More information: https://esdrmeeting.org/
Single-cell ribosome profiling to monitor the translational landscape in skin wound healing
Grantee: Ataman Sendoel, Assistant Professor, University of Zurich
Amount: DKK 3,979,800
Grant category: Research Grants in open competition
Year: 2024
Geography: Switzerland
Ataman Sendoel’s project seeks to improve our understanding of how genes are translated to protein during wound healing and clarify the potential of the involved pathways as drug targets.

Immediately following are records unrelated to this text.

-- pv_equiv track=rewrite | github.com/AdaCore/gnat-llvm | llvm/py/common.py | ada_name_from_camelcase
-- ===== SOURCE A (Python) =====
-- def ada_name_from_camelcase(cpp_name_p, prefix="", suffix=""):
--     out = ""
--     upper_group = ""
--
--     cpp_name = list(cpp_name_p)
--     cpp_name[0] = cpp_name[0].upper()
--     for c in cpp_name:
--         if c.isupper() or c.isdigit():
--             upper_group += c
--         else:
--             if upper_group:
--                 if upper_group[0:-1]:
--                     upper_group = upper_group[0:-1] + "_" + upper_group[-1]
--                 if out:
--                     out += "_"
--                 out += upper_group
--                 upper_group = ""
--             out += c
--
--     if upper_group:
--         if out:
--             out += "_"
--         out += upper_group
--
--     return out
-- ===== SOURCE B (Python) =====
-- def ada_name_from_camelcase(cpp_name_p, prefix="", suffix=""):
--     def is_up(c):
--         return c.isupper() or c.isdigit()
--
--     # uppercase the first character (raises IndexError on "" just as reading
--     # the first character does)
--     s = cpp_name_p[0].upper() + cpp_name_p[1:]
--
--     pieces = []
--     i, n = 0, len(s)
--     while i < n:
--         j = i
--         if is_up(s[i]):
--             while j < n and is_up(s[j]):
--                 j += 1
--             tok = s[i:j]
--             if j < n and len(tok) >= 2:
--                 tok = tok[:-1] + "_" + tok[-1]
--             if pieces:
--                 pieces.append("_")
--             pieces.append(tok)
--         else:
--             while j < n and not is_up(s[j]):
--                 j += 1
--             pieces.append(s[i:j])
--         i = j
--     return "".join(pieces)
-- ===== Notes on version B (the rewrite author's own statement) =====
-- stated objective: alternative
-- what changed: A appends character by character while carrying an upper_group accumulator that is flushed and patched on each case change; B scans the string one maximal run at a time (span of upper/digit chars vs. span of others), formats each whole token directly and joins the pieces, so there is no cross-iteration accumulator state.
import Mathlib
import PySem

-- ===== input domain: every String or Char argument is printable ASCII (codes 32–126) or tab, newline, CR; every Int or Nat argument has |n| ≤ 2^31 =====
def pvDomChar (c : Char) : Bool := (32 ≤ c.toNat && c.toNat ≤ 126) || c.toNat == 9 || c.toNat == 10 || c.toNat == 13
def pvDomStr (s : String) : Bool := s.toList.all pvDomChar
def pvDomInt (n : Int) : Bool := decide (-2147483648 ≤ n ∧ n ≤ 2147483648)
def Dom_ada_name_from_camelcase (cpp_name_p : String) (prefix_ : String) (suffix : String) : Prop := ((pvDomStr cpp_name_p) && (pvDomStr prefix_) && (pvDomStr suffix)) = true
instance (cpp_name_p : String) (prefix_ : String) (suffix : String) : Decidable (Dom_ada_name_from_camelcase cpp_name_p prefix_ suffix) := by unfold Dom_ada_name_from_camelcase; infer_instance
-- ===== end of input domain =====

-- B replaces A's char-by-char accumulator loop by a run-at-a-time scan (spans of
-- upper/digit vs. other chars), a different decomposition of the same task; not faster.

-- ===== PORT A =====
-- c.isupper() or c.isdigit()
def pvUp (c : Char) : Bool := PySem.Chars.isupper c || PySem.Chars.isdigit c

-- loop body of A; state = (out, upper_group) as char lists
def pvStepA (st : List Char × List Char) (c : Char) : List Char × List Char :=
  if pvUp c then (st.1, st.2 ++ [c])
  else
    if st.2 ≠ [] then
      -- upper_group[0:-1] is dropLast, upper_group[-1] is getLast!
      let ug := if st.2.dropLast ≠ [] then st.2.dropLast ++ '_' :: [st.2.getLast!] else st.2
      let out := if st.1 ≠ [] then st.1 ++ ['_'] else st.1
      (out ++ ug ++ [c], [])
    else (st.1 ++ [c], [])

-- the trailing 'if upper_group:' block of A
def pvFinA (st : List Char × List Char) : List Char :=
  if st.2 ≠ [] then (if st.1 ≠ [] then st.1 ++ ['_'] else st.1) ++ st.2 else st.1

def ada_name_from_camelcase (cpp_name_p : String) (prefix_ : String) (suffix : String) : String :=
  match cpp_name_p.toList with
  | [] => ""   -- Python raises IndexError here (cpp_name[0]); excluded by Pre_
  | c :: rest =>
    String.ofList (pvFinA ((PySem.Chars.upperChar c :: rest).foldl pvStepA ([], [])))

-- ===== PORT B =====
-- token fix of Source B: underscore before last char when another run follows and len ≥ 2
def pvTokB (tok rest : List Char) : List Char :=
  if rest ≠ [] ∧ 2 ≤ tok.length then tok.dropLast ++ '_' :: [tok.getLast!] else tok

-- Source B's while loop: consume one maximal run per step
def pvGoB : List Char → List Char → List Char
  | pieces, [] => pieces
  | pieces, c :: cs =>
    if pvUp c then
      let tok := (c :: cs).takeWhile pvUp
      let rest := (c :: cs).dropWhile pvUp
      pvGoB ((if pieces ≠ [] then pieces ++ ['_'] else pieces) ++ pvTokB tok rest) rest
    else
      pvGoB (pieces ++ (c :: cs).takeWhile (fun d => !pvUp d)) ((c :: cs).dropWhile (fun d => !pvUp d))
  termination_by _ s => s.length
  decreasing_by
    · simp_all
      exact List.length_dropWhile_le _ _
    · simp_all
      exact List.length_dropWhile_le _ _

def ada_name_from_camelcase_alt (cpp_name_p : String) (prefix_ : String) (suffix : String) : String :=
  match cpp_name_p.toList with
  | [] => ""   -- Python raises IndexError here; excluded by Pre_
  | c :: rest =>
    String.ofList (pvGoB [] (PySem.Chars.upperChar c :: rest))

-- ===== PRECONDITION & SPEC =====
-- Pre_ excludes only the empty string, on which both A and B raise IndexError
def Pre_ada_name_from_camelcase (cpp_name_p : String) (prefix_ : String) (suffix : String) : Prop :=
  cpp_name_p ≠ ""
instance (cpp_name_p : String) (prefix_ : String) (suffix : String) : Decidable (Pre_ada_name_from_camelcase cpp_name_p prefix_ suffix) := by unfold Pre_ada_name_from_camelcase; infer_instance
def pvWitness_ada_name_from_camelcase : String × String × String := ("getXMLNodeID", "", "")

def Spec_ada_name_from_camelcase (cpp_name_p : String) (prefix_ : String) (suffix : String) (out : String) : Prop := out = ada_name_from_camelcase_alt cpp_name_p prefix_ suffix
instance (cpp_name_p : String) (prefix_ : String) (suffix : String) (out : String) : Decidable (Spec_ada_name_from_camelcase cpp_name_p prefix_ suffix out) := by unfold Spec_ada_name_from_camelcase; infer_instance

-- ===== CLAIM (what is proved, stated in full; the proofs are below) =====
def Claim_equal_ada_name_from_camelcase : Prop := ∀ (cpp_name_p : String) (prefix_ : String) (suffix : String), Dom_ada_name_from_camelcase cpp_name_p prefix_ suffix → Pre_ada_name_from_camelcase cpp_name_p prefix_ suffix → Spec_ada_name_from_camelcase cpp_name_p prefix_ suffix (ada_name_from_camelcase cpp_name_p prefix_ suffix)

-- ===== LEMMAS AND PROOFS =====

-- A's loop over a run of non-upper chars with empty upper_group appends them to out
theorem pvFoldLow (t r out : List Char) (h : ∀ c ∈ t, pvUp c = false) :
    (t ++ r).foldl pvStepA (out, []) = r.foldl pvStepA (out ++ t, []) := by
  induction t generalizing out with
  | nil => simp
  | cons c t ih =>
    have hc : pvUp c = false := h c (by simp)
    have hstep : pvStepA (out, []) c = (out ++ [c], []) := by simp [pvStepA, hc]
    simp only [List.cons_append, List.foldl_cons, hstep]
    rw [ih _ (fun d hd => h d (by simp [hd]))]
    simp

-- A's loop over a run of upper chars extends upper_group
theorem pvFoldUp (t r out ug : List Char) (h : ∀ c ∈ t, pvUp c = true) :
    (t ++ r).foldl pvStepA (out, ug) = r.foldl pvStepA (out, ug ++ t) := by
  induction t generalizing ug with
  | nil => simp
  | cons c t ih =>
    have hc : pvUp c = true := h c (by simp)
    have hstep : pvStepA (out, ug) c = (out, ug ++ [c]) := by simp [pvStepA, hc]
    simp only [List.cons_append, List.foldl_cons, hstep]
    rw [ih _ (fun d hd => h d (by simp [hd]))]
    simp

-- pushing one non-upper char into the pieces accumulator commutes with pvGoB
theorem pvGoB_shift (p r : List Char) (c : Char) (hc : pvUp c = false) :
    pvGoB p (c :: r) = pvGoB (p ++ [c]) r := by
  cases r with
  | nil => simp [pvGoB, hc]
  | cons d r =>
    by_cases hd : pvUp d
    · simp [pvGoB, hc, hd]
    · simp only [pvGoB, hc, Bool.false_eq_true, List.takeWhile_cons,
        List.dropWhile_cons]
      simp [hd]

-- main invariant: finishing A's fold from (out, []) equals B's run loop
theorem pvMainAux : ∀ (n : Nat) (s : List Char), s.length ≤ n →
    ∀ out, pvFinA (s.foldl pvStepA (out, [])) = pvGoB out s := by
  intro n
  induction n with
  | zero =>
    intro s hs out
    have hnil : s = [] := by cases s <;> simp_all
    subst hnil; simp [pvFinA, pvGoB]
  | succ n ih =>
    intro s hs out
    cases s with
    | nil => simp [pvFinA, pvGoB]
    | cons c cs =>
      simp only [List.length_cons] at hs
      by_cases hc : pvUp c
      · -- upper run
        have hsplit := List.takeWhile_append_dropWhile (p := pvUp) (l := c :: cs)
        set tok := (c :: cs).takeWhile pvUp with htok
        set rest := (c :: cs).dropWhile pvUp with hrest
        have htokmem : ∀ d ∈ tok, pvUp d = true := fun d hd => List.mem_takeWhile_imp hd
        have htokne : tok ≠ [] := by simp [htok, hc]
        have hrlen : rest.length ≤ cs.length := by
          rw [hrest]; simp only [List.dropWhile_cons, hc, if_pos]
          exact List.length_dropWhile_le _ _
        have h1 : (c :: cs).foldl pvStepA (out, []) = rest.foldl pvStepA (out, tok) := by
          conv_lhs => rw [← hsplit]
          rw [pvFoldUp _ _ _ _ htokmem]; simp
        rw [h1]
        cases hr : rest with
        | nil =>
          simp only [List.foldl_nil, pvFinA, pvGoB, hc, if_pos]
          rw [← htok, ← hrest, hr]
          simp [pvTokB, pvGoB, htokne]
        | cons d r =>
          have hd : pvUp d = false := by
            have := List.head?_dropWhile_not pvUp (c :: cs)
            rw [← hrest, hr] at this; simpa using this
          have hstep : pvStepA (out, tok) d
              = ((if out ≠ [] then out ++ ['_'] else out)
                  ++ (if tok.dropLast ≠ [] then tok.dropLast ++ '_' :: [tok.getLast!] else tok)
                  ++ [d], []) := by
            simp [pvStepA, hd, htokne]
          have hlen2 : tok.dropLast ≠ [] ↔ 2 ≤ tok.length := by
            rw [← List.length_pos_iff_ne_nil, List.length_dropLast]
            omega
          have hfix : pvTokB tok rest
              = (if tok.dropLast ≠ [] then tok.dropLast ++ '_' :: [tok.getLast!] else tok) := by
            by_cases h2 : 2 ≤ tok.length
            · simp [pvTokB, hr, h2, hlen2.mpr h2]
            · have h3 : tok.dropLast = [] := by
                by_contra hh; exact h2 (hlen2.mp hh)
              simp [pvTokB, hr, h2, h3]
          rw [List.foldl_cons, hstep]
          have hr' : r.length ≤ n := by
            have : rest.length = r.length + 1 := by rw [hr]; simp
            omega
          have ihr := ih r hr' ((if out ≠ [] then out ++ ['_'] else out)
              ++ (if tok.dropLast ≠ [] then tok.dropLast ++ '_' :: [tok.getLast!] else tok) ++ [d])
          rw [ihr]
          have hgo : pvGoB out (c :: cs)
              = pvGoB ((if out ≠ [] then out ++ ['_'] else out) ++ pvTokB tok rest) rest := by
            simp only [pvGoB, hc, if_pos, ← htok, ← hrest]
          rw [hgo, hfix, hr, pvGoB_shift _ _ _ hd]
      · -- lower run
        have hsplit := List.takeWhile_append_dropWhile (p := fun d => !pvUp d) (l := c :: cs)
        set t := (c :: cs).takeWhile (fun d => !pvUp d) with ht
        set r := (c :: cs).dropWhile (fun d => !pvUp d) with hrr
        have htm : ∀ d ∈ t, pvUp d = false := by
          intro d hd
          have := List.mem_takeWhile_imp hd
          simpa using this
        have h1 : (c :: cs).foldl pvStepA (out, []) = r.foldl pvStepA (out ++ t, []) := by
          conv_lhs => rw [← hsplit]
          exact pvFoldLow _ _ _ htm
        have hr' : r.length ≤ n := by
          have : r.length ≤ cs.length := by
            rw [hrr]; simp only [List.dropWhile_cons, hc]
            simpa using List.length_dropWhile_le (fun d => !pvUp d) cs
          omega
        rw [h1, ih r hr' (out ++ t)]
        simp only [pvGoB, hc, Bool.false_eq_true, ← ht, ← hrr]
        simp

theorem pvMain (s out : List Char) :
    pvFinA (s.foldl pvStepA (out, [])) = pvGoB out s :=
  pvMainAux s.length s le_rfl out

-- ===== VERDICT (by name: the statement is the Claim_ definition above) =====
theorem ada_name_from_camelcase_spec : Claim_equal_ada_name_from_camelcase := by
  intro cpp prefix_ suffix _ hpre
  unfold Spec_ada_name_from_camelcase ada_name_from_camelcase ada_name_from_camelcase_alt
  cases h : cpp.toList with
  | nil => rfl
  | cons c rest =>
    have hm := pvMain (PySem.Chars.upperChar c :: rest) []
    simp only [List.foldl_cons] at hm ⊢
    rw [hm]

Impaired wound healing poses a substantial medical challenge, particularly among the elderly. Understanding the gene expression changes during wound repair is therefore essential for devising new strategies to enhance wound healing in aging and disease.
While transcriptional (i.e., going from DNA to messenger-RNA) control has been extensively studied in the skin, recent studies have indicated that cellular behavior is strongly coupled to the regulation of translation (i.e., going from messenger-RNA to protein). However, how translation is controlled during wound repair and how its deregulation mechanistically contributes to impaired wound repair in aging remains unknown.
In this project, Ataman Sendoel and his team will exploit an in vivo strategy to comprehensively map the function of the translational landscape in skin wound healing. Leveraging a single-cell ribosome (an intracellular protein complex that translates messenger-RNA to protein) profiling strategy in vivo, the team will monitor skin cells during different wound healing stages. By coupling this with single-cell RNA sequencing, they will determine cell-type-specific translational efficiencies and identify factors relevant to wound repair in aging.
Finally, Ataman Sendoel and his team aim to carry out a mini-screen to identify FDA-approved drugs that selectively increase the translational efficiency of skin wound repair factors.
Collectively, these data will provide systematic insights into the translational landscape of skin wound repair, and how deregulated translation leads to impaired wound repair. It may also clarify if protein synthesis pathways could be targeted therapeutically to restore wound healing.